En tant que société civile africaine, mouvements sociaux et alliés internationaux, nous rejetons l'appel de nombreux pays développés pour un soi-disant «mandat de Durban» visant à lancer de nouvelles négociations pour définir un futur cadre juridique sur le climat.

Un nouveau mandat pour un nouveau traité qui prenne la place du Protocole de Kyoto devrait être compris pour ce qu'il est vraiment : les pays riches reviennent sur leurs pas et renient les obligations qui les dérangent, au détriment des pauvres et de la planète. Alors que les pays développés peuvent apparaître comme progressistes en demandant un mandat pour négocier un nouveau traité juridiquement contraignant, la vérité est que ce n'est rien de plus qu'une tentative voilée de tuer le Protocole de Kyoto et d'échapper à leurs obligations d'atténuation supplémentaires qu'ils devraient prendre, en vertu du mandat existant déjà dans le protocole lui-même et dans l'accord de 2005, pour négocier des réductions supplémentaires des émissions.
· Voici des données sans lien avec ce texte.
theorem pv_loop_eq (k : Nat) :
    ∀ (arr : List Int), k ≤ arr.length →
      pvLoopA arr k = (pvLevels (arr.take k)).reverse.flatten ++ arr.drop k := by
  induction k with
  | zero =>
    intro arr _
    simp [pvLoopA, pvLevels]
  | succ k ih =>
    intro arr h
    rw [pvLoopA]
    simp only [PySem.List.slice?_none_none_neg_one, Option.getD_some, PySem.List.insert_zero]
    rw [pv_temp_eq arr k h, pv_foldl_cons, List.reverse_reverse]
    set row := arr.take (k + 1) with hrow
    set temp := pvNextRow row with htemp
    have hlenrow : row.length = k + 1 := by
      simp [hrow]; omega
    have hlentemp : temp.length = k := by
      simp [htemp, pvNextRow, List.length_zipWith, hlenrow]
    have ihres := ih (temp ++ arr) (by simp [hlentemp])
    rw [ihres]
    have htake : (temp ++ arr).take k = temp := by
      rw [← hlentemp, List.take_left]
    have hdrop : (temp ++ arr).drop k = arr := by
      rw [← hlentemp, List.drop_left]
    rw [htake, hdrop]
    by_cases hk : 1 ≤ k
    · have : pvLevels row = row :: pvLevels temp := by
        rw [pvLevels]
        simp [hlenrow, htemp]
        omega
      rw [this]
      simp only [List.reverse_cons, List.flatten_append, List.flatten_cons, List.flatten_nil,
        List.append_nil, List.append_assoc]
      rw [hrow, List.take_append_drop]
    · have hk0 : k = 0 := by omega
      subst hk0
      have htnil : temp = [] := List.eq_nil_of_length_eq_zero hlentemp
      rw [htnil]
      have : pvLevels row = [row] := by
        rw [pvLevels]
        simp [hlenrow]
      rw [this]
      simp [pvLevels, hrow]
      rw [show arr.tail = arr.drop 1 from List.drop_one.symm]
      exact (List.take_append_drop 1 arr).symm

-- ---- the binomial closed form B computes ----
def pvBsum (g : Nat → Int) (lev j : Nat) : Int :=
  ∑ t ∈ Finset.range (lev + 1), (lev.choose t : Int) * g (j + t)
Aboutir sur une déclaration politique annonçant la poursuite du protocole de Kyoto revient, en pratique, à l'enterrer. Ce ne sera rien de plus qu'un amendement formel légal et un processus de ratification qui aboutiront sur une coquille vide du Protocole de Kyoto.

Convenir d'un nouveau mandat signifierait que toute action est effectivement retardée de cinq à dix ans. Un nouveau traité va prendre plusieurs années de négociations et plusieurs années nécessaires à sa ratification. De plus, il n'y a aucune assurance que les pays qui ont renié l'architecture juridique existante, comme les Etats-Unis, seront d'accord pour ratifier un nouvel accord, ni que cet accord ne soit pas un système faible et inefficace « d'engagements volontaires ».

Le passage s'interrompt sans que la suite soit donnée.